とにかくある一定以上の経済的条件がある中国人に
とって、一度は海外で勉強するなり仕事するなりする
のはほとんど義務に近いような感じさえ受ける。

言ってみれば結婚して家を買うのと同列にあるような
感じだろうか?

つまり結婚するのもマイホームを購入するのも別に
義務ではないのだが、しないとなんとなく格好が
つかないような気がするのと同様に、”出国”も
しなければいけないというものではないのだが、
一度はしないとなんだか他人に遅れをとってしま
った気がするようだ。

なのでカップルの片方が出国してしまって、そのまま
物別れになったという話は管理人が見聞きしただけ
でも枚挙にいとまがない。


先日、以前の同僚の陳さん(既婚)と陳さんの会社の
後輩のルーシーと一緒に食事をした。

26歳のルーシーはこの秋からカナダの大学院に進学
予定で、既に全ての準備が終わっているのだが、
1年前から付き合っている2歳の年上のBFと遠距離
恋愛になるのが不安で、行くべきかどうかすごく
迷っているのだという。

このBFは現在インターネットビジネスを立ち上げる
べく準備中で、ルーシーにも手伝ってほしいと言って
いるのだそうだ。


ルーシー「そうは言っても私は英語専攻だったから
         手伝えることなんかないし、ものすごく
         苦労してやっと大学院の入学許可をとった
         のにいまさら行くのをあきらめるなんて....」

陳さん   「だけどカナダにいったら2年は離れ離れなんだ
     よね?休暇のときなんかは帰ってくるに
         しても、2年は待ってくれないんじゃない?」

管理人   「心配だったら先に結婚してから行けば?」

ルーシー 「私はまだ26だし、正直言ってまだ彼と結婚
     するというほど気持ちが固まってないんです。
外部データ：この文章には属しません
-- pv_equiv track=rewrite | github.com/ericduericdu/University-Database | insert.py | check_student
-- ===== SOURCE A (Python) =====
-- def check_student(students,courses):
--     student_hash = {}
--     student_conflict = []
--     sid_conflict = []
--     for i in range(len(students)):
--         for j in range(len(students[i])):
--             if(courses[i][0][1][-1] != "6"):
--                 continue
--             sid_term = str(students[i][j][1])+str(courses[i][0][1])
--             if sid_term in student_hash:
--
--                 if students[i][j][4] != student_hash[sid_term][0]: #Different Level
--                     sid_conflict.append(students[i][j][1])
--                     sid_conflict.append(student_hash[sid_term][5])
--                     student_conflict.append(i)
--                     student_conflict.append(student_hash[sid_term][4])
--                 if students[i][j][6] != student_hash[sid_term][1]: #Different Class
--                     sid_conflict.append(students[i][j][1])
--                     sid_conflict.append(student_hash[sid_term][5])
--                     student_conflict.append(i)
--                     student_conflict.append(student_hash[sid_term][4])
--                 if students[i][j][7] != student_hash[sid_term][2]: #Different Major
--                     sid_conflict.append(students[i][j][1])
--                     sid_conflict.append(student_hash[sid_term][5])
--                     student_conflict.append(i)
--                     student_conflict.append(student_hash[sid_term][4])
--                 if students[i][j][9] != student_hash[sid_term][3]: #Different Status
--                     sid_conflict.append(students[i][j][1])
--                     sid_conflict.append(student_hash[sid_term][5])
--                     student_conflict.append(i)
--                     student_conflict.append(student_hash[sid_term][4])
--
--             else:
--                 student_hash[sid_term] = (students[i][j][4],students[i][j][6],students[i][j][7],students[i][j][9],i,students[i][j][1])
--
--     return set(student_conflict),set(sid_conflict)
-- ===== SOURCE B (Python) =====
-- def check_student(students, courses):
--     # Pass 1: index the first-seen record (its four tracked fields, i, sid)
--     # for every sid+term key among term-6 rows.
--     ref = {}
--     for i, row in enumerate(students):
--         for rec in row:
--             if courses[i][0][1][-1] != "6":
--                 continue
--             ref.setdefault(rec[1] + courses[i][0][1],
--                            (rec[4], rec[6], rec[7], rec[9], i, rec[1]))
--     # Pass 2: compare every record (the reference included, which trivially
--     # agrees with itself) against its group's reference.
--     conf_i = []
--     conf_sid = []
--     for i, row in enumerate(students):
--         for rec in row:
--             if courses[i][0][1][-1] != "6":
--                 continue
--             lvl, cls, maj, st, i0, sid0 = ref[rec[1] + courses[i][0][1]]
--             for cur, old in ((rec[4], lvl), (rec[6], cls), (rec[7], maj), (rec[9], st)):
--                 if cur != old:
--                     conf_sid += [rec[1], sid0]
--                     conf_i += [i, i0]
--     return set(conf_i), set(conf_sid)
-- ===== Notes on version B (the rewrite author's own statement) =====
-- stated objective: alternative
-- what changed: A interleaves building the first-seen hash with conflict detection in one pass; B first builds the complete first-occurrence reference index, then a second pass compares every record (reference included) against its group's reference with a data-driven loop over the four tracked fields, so the membership branch of A disappears.
import Mathlib
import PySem

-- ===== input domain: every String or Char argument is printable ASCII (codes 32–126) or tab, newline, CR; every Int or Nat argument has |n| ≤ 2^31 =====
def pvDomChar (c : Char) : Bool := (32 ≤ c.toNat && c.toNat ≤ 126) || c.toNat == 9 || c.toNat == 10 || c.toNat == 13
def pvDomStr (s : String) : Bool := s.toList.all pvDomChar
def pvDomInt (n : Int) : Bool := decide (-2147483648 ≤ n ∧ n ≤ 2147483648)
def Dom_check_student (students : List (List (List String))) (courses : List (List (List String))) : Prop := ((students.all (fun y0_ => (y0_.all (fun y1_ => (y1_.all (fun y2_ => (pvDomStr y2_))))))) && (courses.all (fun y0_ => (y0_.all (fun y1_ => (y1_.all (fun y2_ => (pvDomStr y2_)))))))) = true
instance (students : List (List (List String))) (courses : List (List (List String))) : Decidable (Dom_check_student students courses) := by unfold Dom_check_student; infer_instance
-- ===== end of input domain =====

-- B replaces A's interleaved build-and-compare loop by two passes: first build the complete
-- first-occurrence reference index, then compare every record against its group's reference
-- (the reference trivially agrees with itself), with the four field checks as one data loop.

-- shared transliterations of the record/course accesses both Pythons write verbatim
-- rec[k] for a record field (in range on Pre_; .getD "" only totalises)
def pvFld (rec : List String) (k : Int) : String := (PySem.List.pyGet? rec k).getD ""
-- courses[i][0][1] (in range on Pre_; .getD only totalises)
def pvTerm (courses : List (List (List String))) (i : Int) : String :=
  (PySem.List.pyGet? ((PySem.List.pyGet? ((PySem.List.pyGet? courses i).getD []) 0).getD []) 1).getD ""
-- courses[i][0][1][-1] == "6"  (Python 'continue's on the negation)
def pvCond (courses : List (List (List String))) (i : Int) : Bool :=
  PySem.Str.pyGet? (pvTerm courses i) (-1) == some '6'

-- ===== PORT A =====
-- one inner-loop body of A, on the pair (i, students[i][j]); state = (hash, (student_conflict, sid_conflict))
def pvStepA (courses : List (List (List String)))
    (st : PySem.Dict String (String × String × String × String × Int × String) × (List Int × List String))
    (e : Int × List String) :
    PySem.Dict String (String × String × String × String × Int × String) × (List Int × List String) :=
  if pvCond courses e.1 then
    let key := pvFld e.2 1 ++ pvTerm courses e.1
    match st.1.get? key with
    | some (lvl, cls, maj, stt, i0, sid0) =>
        let p1 := if pvFld e.2 4 ≠ lvl then (st.2.1 ++ [e.1, i0], st.2.2 ++ [pvFld e.2 1, sid0]) else st.2
        let p2 := if pvFld e.2 6 ≠ cls then (p1.1 ++ [e.1, i0], p1.2 ++ [pvFld e.2 1, sid0]) else p1
        let p3 := if pvFld e.2 7 ≠ maj then (p2.1 ++ [e.1, i0], p2.2 ++ [pvFld e.2 1, sid0]) else p2
        let p4 := if pvFld e.2 9 ≠ stt then (p3.1 ++ [e.1, i0], p3.2 ++ [pvFld e.2 1, sid0]) else p3
        (st.1, p4)
    | none =>
        (st.1.insert key (pvFld e.2 4, pvFld e.2 6, pvFld e.2 7, pvFld e.2 9, e.1, pvFld e.2 1), st.2)
  else st

def check_student (students : List (List (List String))) (courses : List (List (List String))) : List Int × List String :=
  let fin := (PySem.List.enumerate students 0).foldl
    (fun st p => p.2.foldl (fun st rec => pvStepA courses st (p.1, rec)) st)
    (PySem.Dict.empty, ([], []))
  (PySem.Set.ofList fin.2.1, PySem.Set.ofList fin.2.2)

-- ===== PORT B =====
-- pass 1 body: ref.setdefault(key, fields)
def pvStep1 (courses : List (List (List String)))
    (d : PySem.Dict String (String × String × String × String × Int × String))
    (e : Int × List String) : PySem.Dict String (String × String × String × String × Int × String) :=
  if pvCond courses e.1 then
    d.setdefault (pvFld e.2 1 ++ pvTerm courses e.1)
      (pvFld e.2 4, pvFld e.2 6, pvFld e.2 7, pvFld e.2 9, e.1, pvFld e.2 1)
  else d

-- pass 2 body: compare the record's four fields against its reference
-- (ref[key] always succeeds for keys reached here; .getD only totalises)
def pvStep2 (courses : List (List (List String)))
    (ref : PySem.Dict String (String × String × String × String × Int × String))
    (acc : List Int × List String) (e : Int × List String) : List Int × List String :=
  if pvCond courses e.1 then
    match (ref.get? (pvFld e.2 1 ++ pvTerm courses e.1)).getD ("", "", "", "", 0, "") with
    | (lvl, cls, maj, stt, i0, sid0) =>
      [(pvFld e.2 4, lvl), (pvFld e.2 6, cls), (pvFld e.2 7, maj), (pvFld e.2 9, stt)].foldl
        (fun acc p => if p.1 ≠ p.2 then (acc.1 ++ [e.1, i0], acc.2 ++ [pvFld e.2 1, sid0]) else acc) acc
  else acc

def check_student_alt (students : List (List (List String))) (courses : List (List (List String))) : List Int × List String :=
  let ref := (PySem.List.enumerate students 0).foldl
    (fun d p => p.2.foldl (fun d rec => pvStep1 courses d (p.1, rec)) d) PySem.Dict.empty
  let acc := (PySem.List.enumerate students 0).foldl
    (fun a p => p.2.foldl (fun a rec => pvStep2 courses ref a (p.1, rec)) a) ([], [])
  (PySem.Set.ofList acc.1, PySem.Set.ofList acc.2)

-- ===== PRECONDITION & SPEC =====
-- Pre_ excludes exactly the inputs where Python A raises an IndexError: a non-empty students[i]
-- with courses[i][0][1][-1] unreachable, or a term-6 row holding a record of fewer than 10 fields.
def Pre_check_student (students : List (List (List String))) (courses : List (List (List String))) : Prop :=
  ∀ i ∈ List.range students.length,
    students.getD i [] ≠ [] →
      (i < courses.length ∧ courses.getD i [] ≠ [] ∧
       2 ≤ ((courses.getD i []).getD 0 []).length ∧
       (((courses.getD i []).getD 0 []).getD 1 "") ≠ "" ∧
       ((((courses.getD i []).getD 0 []).getD 1 "").toList.getLast? = some '6' →
         ∀ rec ∈ students.getD i [], 10 ≤ rec.length))
instance (students : List (List (List String))) (courses : List (List (List String))) : Decidable (Pre_check_student students courses) := by unfold Pre_check_student; infer_instance

def pvWitness_check_student : List (List (List String)) × List (List (List String)) :=
  ([[["s", "id1", "x", "x", "L", "x", "C", "M", "x", "S"]]], [[["c", "T6"]]])

def Spec_check_student (students : List (List (List String))) (courses : List (List (List String))) (out : List Int × List String) : Prop := out = check_student_alt students courses
instance (students : List (List (List String))) (courses : List (List (List String))) (out : List Int × List String) : Decidable (Spec_check_student students courses out) := by unfold Spec_check_student; infer_instance

-- ===== CLAIM (what is proved, stated in full; the proofs are below) =====
def Claim_equal_check_student : Prop := ∀ (students : List (List (List String))) (courses : List (List (List String))), Dom_check_student students courses → Pre_check_student students courses → Spec_check_student students courses (check_student students courses)

-- ===== LEMMAS AND PROOFS =====

-- flatten the nested (rows, records) folds of both ports into one fold over (i, rec) events
def pvEvents (students : List (List (List String))) : List (Int × List String) :=
  (PySem.List.enumerate students 0).flatMap (fun p => p.2.map (fun r => (p.1, r)))

theorem pvFoldFlatten {σ : Type} (f : σ → Int × List String → σ) :
    ∀ (rows : List (Int × List (List String))) (s : σ),
      rows.foldl (fun s p => p.2.foldl (fun s r => f s (p.1, r)) s) s
        = (rows.flatMap (fun p => p.2.map (fun r => (p.1, r)))).foldl f s := by
  intro rows
  induction rows with
  | nil => intro s; rfl
  | cons p rows ih =>
      intro s
      simp only [List.foldl_cons, List.flatMap_cons, List.foldl_append, List.foldl_map, ih]

-- pass 1 never overwrites: an existing binding survives the rest of the fold
theorem pvStep1_mono (courses : List (List (List String))) :
    ∀ (es : List (Int × List String)) (d : PySem.Dict String (String × String × String × String × Int × String))
      (k : String) (v : String × String × String × String × Int × String),
      d.get? k = some v → (es.foldl (pvStep1 courses) d).get? k = some v := by
  intro es
  induction es with
  | nil => intro d k v h; exact h
  | cons e es ih =>
      intro d k v h
      simp only [List.foldl_cons]
      apply ih
      unfold pvStep1
      split
      · by_cases hk : k = pvFld e.2 1 ++ pvTerm courses e.1
        · subst hk
          rw [PySem.Dict.get?_setdefault_self, h]; rfl
        · rw [PySem.Dict.get?_setdefault_of_ne _ _ hk, h]
      · exact h

-- main invariant: if running pass 1 from the current hash over the remaining events yields REF,
-- then A's conflict lists over those events equal B's pass-2 lists against REF
theorem pvMain (courses : List (List (List String))) :
    ∀ (es : List (Int × List String)) (d : PySem.Dict String (String × String × String × String × Int × String))
      (acc : List Int × List String)
      (REF : PySem.Dict String (String × String × String × String × Int × String)),
      es.foldl (pvStep1 courses) d = REF →
      (es.foldl (pvStepA courses) (d, acc)).2 = es.foldl (pvStep2 courses REF) acc := by
  intro es
  induction es with
  | nil => intro d acc REF _; rfl
  | cons e es ih =>
      intro d acc REF hREF
      simp only [List.foldl_cons] at hREF ⊢
      by_cases hc : pvCond courses e.1
      · rw [pvStep1, if_pos hc] at hREF
        cases hk : d.get? (pvFld e.2 1 ++ pvTerm courses e.1) with
        | some v =>
            obtain ⟨lvl, cls, maj, stt, i0, sid0⟩ := v
            rw [PySem.Dict.setdefault_of_contains _ _
                (by rw [PySem.Dict.contains_eq_isSome_get?, hk]; rfl)] at hREF
            have hREFget : REF.get? (pvFld e.2 1 ++ pvTerm courses e.1)
                = some (lvl, cls, maj, stt, i0, sid0) := by
              rw [← hREF]; exact pvStep1_mono courses es d _ _ hk
            have hA : pvStepA courses (d, acc) e = (d, pvStep2 courses REF acc e) := by
              simp only [pvStepA, pvStep2, hc, if_true, hk, hREFget, Option.getD_some, List.foldl]
            rw [hA]
            exact ih d _ REF hREF
        | none =>
            rw [PySem.Dict.setdefault_of_not_contains _ _
                (by rw [PySem.Dict.contains_eq_isSome_get?, hk]; rfl)] at hREF
            have hREFget : REF.get? (pvFld e.2 1 ++ pvTerm courses e.1)
                = some (pvFld e.2 4, pvFld e.2 6, pvFld e.2 7, pvFld e.2 9, e.1, pvFld e.2 1) := by
              rw [← hREF]
              exact pvStep1_mono courses es _ _ _ (PySem.Dict.get?_insert_self _ _ _)
            have hB : pvStep2 courses REF acc e = acc := by
              simp only [pvStep2, hc, if_true, hREFget, Option.getD_some, List.foldl, ne_eq,
                not_true_eq_false, if_false]
            have hA : pvStepA courses (d, acc) e
                = (d.insert (pvFld e.2 1 ++ pvTerm courses e.1)
                    (pvFld e.2 4, pvFld e.2 6, pvFld e.2 7, pvFld e.2 9, e.1, pvFld e.2 1), acc) := by
              simp only [pvStepA, hc, if_true, hk]
            rw [hA, hB]
            exact ih _ _ REF hREF
      · have hcf : pvCond courses e.1 = false := by simpa using hc
        have h1 : pvStep1 courses d e = d := by simp only [pvStep1, hcf, if_false, Bool.false_eq_true]
        have hA : pvStepA courses (d, acc) e = (d, acc) := by simp only [pvStepA, hcf, if_false, Bool.false_eq_true]
        have hB : pvStep2 courses REF acc e = acc := by simp only [pvStep2, hcf, if_false, Bool.false_eq_true]
        rw [h1] at hREF
        rw [hA, hB]
        exact ih d acc REF hREF

-- ===== VERDICT (by name: the statement is the Claim_ definition above) =====
theorem check_student_spec : Claim_equal_check_student := by
  intro students courses _ _
  unfold Spec_check_student check_student check_student_alt
  simp only [pvFoldFlatten]
  exact congrArg (fun q : List Int × List String => (PySem.Set.ofList q.1, PySem.Set.ofList q.2))
    (pvMain courses _ PySem.Dict.empty ([], []) _ rfl)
」

陳さん  「まあ、留学したらあっちで新しい出会いが
          あるかもしれないしね」


ルーシー 「だけど、彼とは本当に別れたくないと思う。
      でも今留学しなかったらもうチャンスがない
      んじゃないかと思うと、やっぱり行くべきかな
          とも思うし...本当にどうしたらいいか分から
      なくて悩んでるんです」

管理人   「別に留学したかったら後からでもいいんじゃ
         
ないの?」

陳さん   「そうだよ。留学するより彼が会社を立ち上げる
           のを手伝う方が学ぶところは多いけどな」

自分がすでに海外留学済みで、留学が多くの中国人が想像
するほどには得るところが多くないことをよく知っている、
陳さんらしい発言である。

ルーシー「彼と結婚するって決まってればそれでもいいけど、
          もし結婚できなかった場合、後で生活に困ること
          になるかもしれない。
      留学すれば、少なくとも自分を養っていくことは
          できるようになると思うし...。
        
          でも、正直言うと留学するって考えても全然ワク
          ワクしなくて、不安ばっかりなんです。生まれて
          このかたずっと両親と一緒で一人暮らしすらした
          がないから」


ルーシーの悩みは一見日本人の我々と共通のようで、
やはり中国人特有の部分がある。

つまり、彼女は海外生活や学業自体に興味があって留学
したいのではなく、なく、純粋に将来のキャリア
(=生活の安定)のために行こうとしている。自国に
いるのが比較的に安全策である日本人とはそもそも
前提が異なる


「日本の社会福祉システムはどう?」というのは
中国人に大変よく聞かれる質問である。逆をかえせば
中国人は自国の社会福祉が不安なので、他国の事情に
興味シンシンなのだ。


「将来が不安」というキーワードから切ると中国人の
行動パターンがよく理解できることが多い。

とにかく出国したがるのも、有名大学に入るための受験
戦争が激烈なのも、会社や仕事内容に見切りをつけたら
躊躇なく転職するのも皆、
原因はここにある。


ルーシーの場合は生活の安定が彼との結婚によって保障
されるのであればそれでもいいのだが、現在のところ
そうなる可能性が100%ではないので、せっかく掴んだ
留学のチャンスは捨てがたい。しかし、彼のことは好き
なのでどうしたらいいか分からない、ということなのだ。

 

しかし、最後は高校の同級生と結婚して大変幸せな結婚
生活を送っている陳さんの一言が効いた。


「これぞ、と思う男性に出会うチャンスは本当に少ないよ。
だから出会えたらそのチャンスを逃したらダメ」

ついでに管理人のダメ押し。

これぞ、と思わなくても男性に知り合う機会自体、
そんなにないよ
」(泣)


食事を終えて帰るとき、ルーシーはやってきたときの
沈みこんだ様子とは打って変わって晴れ晴れとした
顔をしていた。

「今日から早速、会社が終わったあとは彼の仕事を
手伝うことにします。今日は本当に収穫が多かったです。
ありがとうございました。」


後日、陳さんからルーシーが留学に行くのをやめたと
聞いた。

正直な感想を言えば、管理人はこれを聞いてうれしく
思った。



次回は中国国内のネット&遠距離恋愛の話!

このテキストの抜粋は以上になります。